An inkjet printing apparatus forms an image by fixing small ink droplets serving as a coloring material onto the surface of a printing medium. Recently, printing is done on a printing medium by using not only four conventional color inks including cyan (C), magenta (M), and yellow (Y) color inks and black (Bk) ink, but also low-density inks of similar colors (e.g., light magenta and light cyan), and orange, blue, green, and skin color inks.
The volume of one ink droplet used in the inkjet printing apparatus decreases to 1.0 pl (picoliter) in order to meet recent demands for higher image quality.
An ink droplet 1.0 pl in volume is regarded as mist, and it becomes difficult to control ink droplets in such a small volume one by one.

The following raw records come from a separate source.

-- pv_equiv track=rewrite | github.com/lucaslopez284/Python2026_Entrega_Practica_Dos | src/ejercicio_04.py | punto_despues_del_arroba
-- ===== SOURCE A (Python) =====
-- def punto_despues_del_arroba(email)-> bool:
--     auxiliar = -1
--     for indice, caracter in enumerate(email):
--         if caracter == "@":
--             auxiliar = indice
--             break
--     if auxiliar > 0:
--         copia = email[auxiliar:]
--         return copia.count(".") >= 1
--     else:
--         return False
-- ===== SOURCE B (Python) =====
-- def punto_despues_del_arroba(email) -> bool:
--     # single-pass 3-state machine: 0 = no char seen yet, 1 = inside non-empty
--     # prefix before '@', 2 = after the first '@'
--     state = 0
--     for c in email:
--         if state == 0:
--             if c == "@":
--                 return False  # '@' at position 0: empty local part
--             state = 1
--         elif state == 1:
--             if c == "@":
--                 state = 2
--         else:
--             if c == ".":
--                 return True
--     return False
-- ===== Notes on version B (the rewrite author's own statement) =====
-- stated objective: alternative
-- what changed: Replaces A's staged locate-the-'@'-then-count-dots-in-a-slice approach with a single left-to-right pass driven by a three-state machine (before-first-char / in-prefix / after-'@') that returns early and never builds a slice.
import Mathlib
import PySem

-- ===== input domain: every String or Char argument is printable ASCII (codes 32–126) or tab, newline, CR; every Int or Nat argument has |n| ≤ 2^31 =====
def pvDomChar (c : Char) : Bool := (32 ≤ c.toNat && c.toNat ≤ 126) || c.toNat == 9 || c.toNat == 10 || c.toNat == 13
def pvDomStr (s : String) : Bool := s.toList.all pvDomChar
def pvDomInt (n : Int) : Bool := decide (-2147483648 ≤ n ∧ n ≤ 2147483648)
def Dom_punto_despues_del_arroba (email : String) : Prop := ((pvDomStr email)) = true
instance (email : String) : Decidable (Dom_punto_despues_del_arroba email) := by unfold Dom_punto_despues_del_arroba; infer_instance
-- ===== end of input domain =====

/-
  punto_despues_del_arroba: B replaces A's staged locate-'@'-then-count-dots-in-a-slice
  approach with a single left-to-right pass driven by a three-state machine (alternative
  decomposition; no slice, early return).
-/


-- ===== PORT A =====
-- loop 'for indice, caracter in enumerate(email): if caracter == "@": auxiliar = indice; break'
def pvScanA : List (Int × Char) → Int → Int
  | [], aux => aux
  | (i, c) :: rest, aux => if c == '@' then i else pvScanA rest aux

def punto_despues_del_arroba (email : String) : Bool :=
  let auxiliar := pvScanA (PySem.List.enumerate email.toList 0) (-1)
  if auxiliar > 0 then
    let copia := PySem.Str.slice email (some auxiliar) none
    decide (PySem.Str.count copia "." ≥ 1)
  else
    false

-- ===== PORT B =====
-- state 0 = no char seen yet, 1 = inside non-empty prefix before '@', 2 = after first '@';
-- 'return False'/'return True' become the literal results, the for-loop is the recursion
def pvDfaB : List Char → Nat → Bool
  | [], _ => false
  | c :: rest, 0 => if c == '@' then false else pvDfaB rest 1
  | c :: rest, 1 => if c == '@' then pvDfaB rest 2 else pvDfaB rest 1
  | c :: rest, _ => if c == '.' then true else pvDfaB rest 2

def punto_despues_del_arroba_alt (email : String) : Bool :=
  pvDfaB email.toList 0

-- ===== PRECONDITION & SPEC =====
def Spec_punto_despues_del_arroba (email : String) (out : Bool) : Prop := out = punto_despues_del_arroba_alt email
instance (email : String) (out : Bool) : Decidable (Spec_punto_despues_del_arroba email out) := by unfold Spec_punto_despues_del_arroba; infer_instance

-- ===== CLAIM (what is proved, stated in full; the proofs are below) =====
def Claim_equal_punto_despues_del_arroba : Prop := ∀ (email : String), Dom_punto_despues_del_arroba email → Spec_punto_despues_del_arroba email (punto_despues_del_arroba email)

-- ===== LEMMAS AND PROOFS =====
theorem pvClampIdx_of_bounds (n : Nat) (a : Int) (h0 : 0 ≤ a) (h1 : a ≤ n) :
    PySem.List.clampIdx n a = a.toNat := by
  rw [PySem.List.clampIdx, if_neg (by omega)]; omega

theorem pvCountGo_singleton (c : Char) (cs : List Char) (fuel acc : Nat) (h : cs.length ≤ fuel) :
    PySem.Chars.count.go [c] fuel cs acc = acc + cs.count c := by
  induction cs generalizing fuel acc with
  | nil => cases fuel <;> simp [PySem.Chars.count.go]
  | cons hd t ih =>
    cases fuel with
    | zero => simp at h
    | succ f =>
      rw [PySem.Chars.count.go]
      by_cases hc : c = hd
      · subst hc
        have hp : [c].isPrefixOf (c :: t) = true := by simp [List.isPrefixOf]
        simp only [hp, if_true]
        have hd1 : List.drop [c].length (c :: t) = t := rfl
        rw [hd1, ih f (acc + 1) (by simpa using h)]
        simp
        omega
      · have hp : [c].isPrefixOf (hd :: t) = false := by simp [List.isPrefixOf, hc]
        simp only [hp, Bool.false_eq_true, if_false]
        rw [ih f acc (by simpa using h)]
        simp [Ne.symm hc]

theorem pvCount_singleton (cs : List Char) (c : Char) :
    PySem.Chars.count cs [c] = cs.count c := by
  rw [PySem.Chars.count]
  simp [pvCountGo_singleton c cs cs.length 0 le_rfl]

theorem pvScanA_of_not_mem (cs : List Char) (s aux : Int) (h : '@' ∉ cs) :
    pvScanA (PySem.List.enumerate cs s) aux = aux := by
  induction cs generalizing s with
  | nil => simp [PySem.List.enumerate_nil, pvScanA]
  | cons c rest ih =>
    rw [PySem.List.enumerate_cons]
    simp only [List.mem_cons, not_or] at h
    simp [pvScanA, Ne.symm h.1, ih _ h.2]

theorem pvScanA_of_prefix (p t : List Char) (s aux : Int) (hp : '@' ∉ p) :
    pvScanA (PySem.List.enumerate (p ++ '@' :: t) s) aux = s + p.length := by
  induction p generalizing s with
  | nil => simp [PySem.List.enumerate_cons, pvScanA]
  | cons c rest ih =>
    simp only [List.mem_cons, not_or] at hp
    rw [List.cons_append, PySem.List.enumerate_cons]
    simp only [pvScanA, beq_iff_eq, Ne.symm hp.1, if_false]
    rw [ih _ hp.2]
    simp only [List.length_cons]
    push_cast
    ring

theorem pvSplitFirstAt (cs : List Char) (h : '@' ∈ cs) :
    ∃ p t, cs = p ++ '@' :: t ∧ '@' ∉ p := by
  induction cs with
  | nil => simp at h
  | cons c rest ih =>
    by_cases hc : c = '@'
    · exact ⟨[], rest, by simp [hc], by simp⟩
    · obtain ⟨p, t, hpt, hnp⟩ := ih (by rcases List.mem_cons.mp h with h1 | h2
                                        · exact absurd h1.symm hc
                                        · exact h2)
      exact ⟨c :: p, t, by simp [hpt], by simp [hnp, Ne.symm hc]⟩

theorem pvDfaB_two (cs : List Char) : pvDfaB cs 2 = decide ('.' ∈ cs) := by
  induction cs with
  | nil => simp [pvDfaB]
  | cons c rest ih =>
    by_cases hc : c = '.'
    · simp [pvDfaB, hc]
    · simp [pvDfaB, hc, ih, Ne.symm hc]

theorem pvDfaB_one_no_at (cs : List Char) (h : '@' ∉ cs) : pvDfaB cs 1 = false := by
  induction cs with
  | nil => rfl
  | cons c rest ih =>
    simp only [List.mem_cons, not_or] at h
    simp [pvDfaB, Ne.symm h.1, ih h.2]

theorem pvDfaB_one_at (p t : List Char) (hp : '@' ∉ p) :
    pvDfaB (p ++ '@' :: t) 1 = decide ('.' ∈ t) := by
  induction p with
  | nil => simp [pvDfaB, pvDfaB_two]
  | cons c rest ih =>
    simp only [List.mem_cons, not_or] at hp
    rw [List.cons_append]
    simp [pvDfaB, Ne.symm hp.1, ih hp.2]

-- ===== VERDICT (by name: the statement is the Claim_ definition above) =====
theorem punto_despues_del_arroba_spec : Claim_equal_punto_despues_del_arroba := by
  intro email _hdom
  unfold Spec_punto_despues_del_arroba punto_despues_del_arroba punto_despues_del_arroba_alt
  cases hcs : email.toList with
  | nil =>
    simp [PySem.List.enumerate_nil, pvScanA, pvDfaB]
  | cons c rest =>
    by_cases hc : c = '@'
    · subst hc
      rw [PySem.List.enumerate_cons]
      simp [pvScanA, pvDfaB]
    · by_cases hm : '@' ∈ rest
      · obtain ⟨p, t, hpt, hnp⟩ := pvSplitFirstAt rest hm
        subst hpt
        have hscan : pvScanA (PySem.List.enumerate (c :: (p ++ '@' :: t)) 0) (-1)
            = 1 + p.length := by
          rw [PySem.List.enumerate_cons]
          simp only [pvScanA, beq_iff_eq, hc, if_false]
          exact pvScanA_of_prefix p t 1 (-1) hnp
        rw [hscan]
        have hpos : (0 : Int) < 1 + p.length := by positivity
        rw [if_pos hpos]
        have hdrop : (PySem.Str.slice email (some (1 + p.length)) none).toList = '@' :: t := by
          rw [PySem.Str.toList_slice, PySem.Chars.slice_eq_listSlice, PySem.List.slice_some_none,
            pvClampIdx_of_bounds _ _ (by positivity) (by rw [hcs]; simp; omega)]
          have h1 : ((1 : Int) + p.length).toNat = p.length + 1 := by omega
          rw [hcs, h1, List.drop_succ_cons, List.drop_left]
        have hcount : PySem.Str.count (PySem.Str.slice email (some (1 + p.length)) none) "."
            = t.count '.' := by
          rw [PySem.Str.count, hdrop]
          have h2 : (".".toList) = ['.'] := rfl
          rw [h2, pvCount_singleton]
          simp
        simp only []
        rw [hcount]
        have hdfa : pvDfaB (c :: (p ++ '@' :: t)) 0 = decide ('.' ∈ t) := by
          simp only [pvDfaB, beq_iff_eq, hc, if_false]
          exact pvDfaB_one_at p t hnp
        rw [hdfa]
        exact decide_eq_decide.mpr (by rw [ge_iff_le, Nat.one_le_iff_ne_zero,
          ← Nat.pos_iff_ne_zero, List.count_pos_iff])
      · have hscan : pvScanA (PySem.List.enumerate (c :: rest) 0) (-1) = -1 := by
          exact pvScanA_of_not_mem _ _ _ (by simp [Ne.symm hc, hm])
        rw [hscan, if_neg (by omega)]
        simp only [pvDfaB, beq_iff_eq, hc, if_false]
        exact (pvDfaB_one_no_at rest hm).symm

From the viewpoint of high printing quality, it is desired to attach droplets of, e.g., 1.0 pl or less onto desired positions on a printing medium at a precision of micron order. However, it is difficult to obtain the desired precision under the influence of a peripheral air flow. Immediately after discharging ink, fine ink droplets called “satellites” which are produced when originally one ink droplet is broken into a plurality of ink droplets may attach to unintended positions or float in space.
For this reason, it is difficult to accurately attach all droplets to desired printing positions.
If the above-mentioned satellites or ink droplets bounded back from the surface of a printing medium float in the air to accumulate fine ink droplets, such fine ink droplets contaminate the interior of the printing apparatus and/or degrade the movable characteristic of the movable portion of the printing apparatus. In addition, the fine ink droplets cause various sensors to malfunction. Further, aggregated floating mist during printing attaches to the upper and lower surfaces of a printing medium, or mist left in the apparatus attaches to the upper and lower surfaces of the next printing medium subjected to printing, thereby contaminating the printing medium.
In order to solve this problem, there has conventionally been proposed a method of charging ink droplets and controlling them in an inkjet printing apparatus.
For example, in Japanese Patent Publication Laid-Open No. 5-008392, the electric field is controlled to be applied between a printhead and a printing medium and to be stopped during ink discharge. This control prevents positive or negative charging of ink droplets by the electric field and a failure of ink charged to either polarity in attaching to a printing medium.
Japanese Patent Publication Laid-Open No. 5-104724 proposes a method of injecting charges into ink in the printhead and attracting ink toward a printing medium.
Japanese Patent Publication Laid-Open No. 5-124187 proposes a method of controlling the electric field and discriminately controlling main droplets and subsequent satellite droplets.
Japanese Patent Publication Laid-Open No. 2002-211005 proposes a method of positively or negatively charging each of plural types of inks and capturing mist by an electrode.
Japanese Patent Publication Laid-Open No. 2003-014773 proposes a method of charging ink by an ionizer and collecting ink droplets.
The techniques disclosed in these prior arts have the following problems.
In order to implement high-speed printing, control of the electric field according to Japanese Patent Publication Laid-Open No. 5-008392 must be performed at a very high frequency. It is practically difficult to perform such control, or high-speed printing is limited. Electromagnetic waves are generated by high-frequency control of the electric field and act as a noise source, degrading the reliability and safety of the printing apparatus.
In the method according to Japanese Patent Publication Laid-Open No. 5-104724, polarization occurs because, when a fine droplet is discharged from the printhead, it elongates in the discharge direction and is broken into a plurality of droplets. Upon polarization, a fine droplet is charged positively or negatively. A fine droplet may be attracted to a printing medium or repulsed by the printing medium. It is difficult to control a fine droplet.
In the method according to Japanese Patent Publication Laid-Open No. 5-124187, polarization as described above occurs, and separation of satellite droplets slightly changes one by one. It is, therefore, difficult to accurately control a satellite droplet.
In the method according to Japanese Patent Publication Laid-Open No. 2002-211005, the structure of the printing apparatus becomes complicated because a charging mechanism for each type of ink must be arranged.
The method according to Japanese Patent Publication Laid-Open No. 2003-014773 does not intend to force ink droplets to move toward a printing medium, and poses a problem in achieving high-quality printing.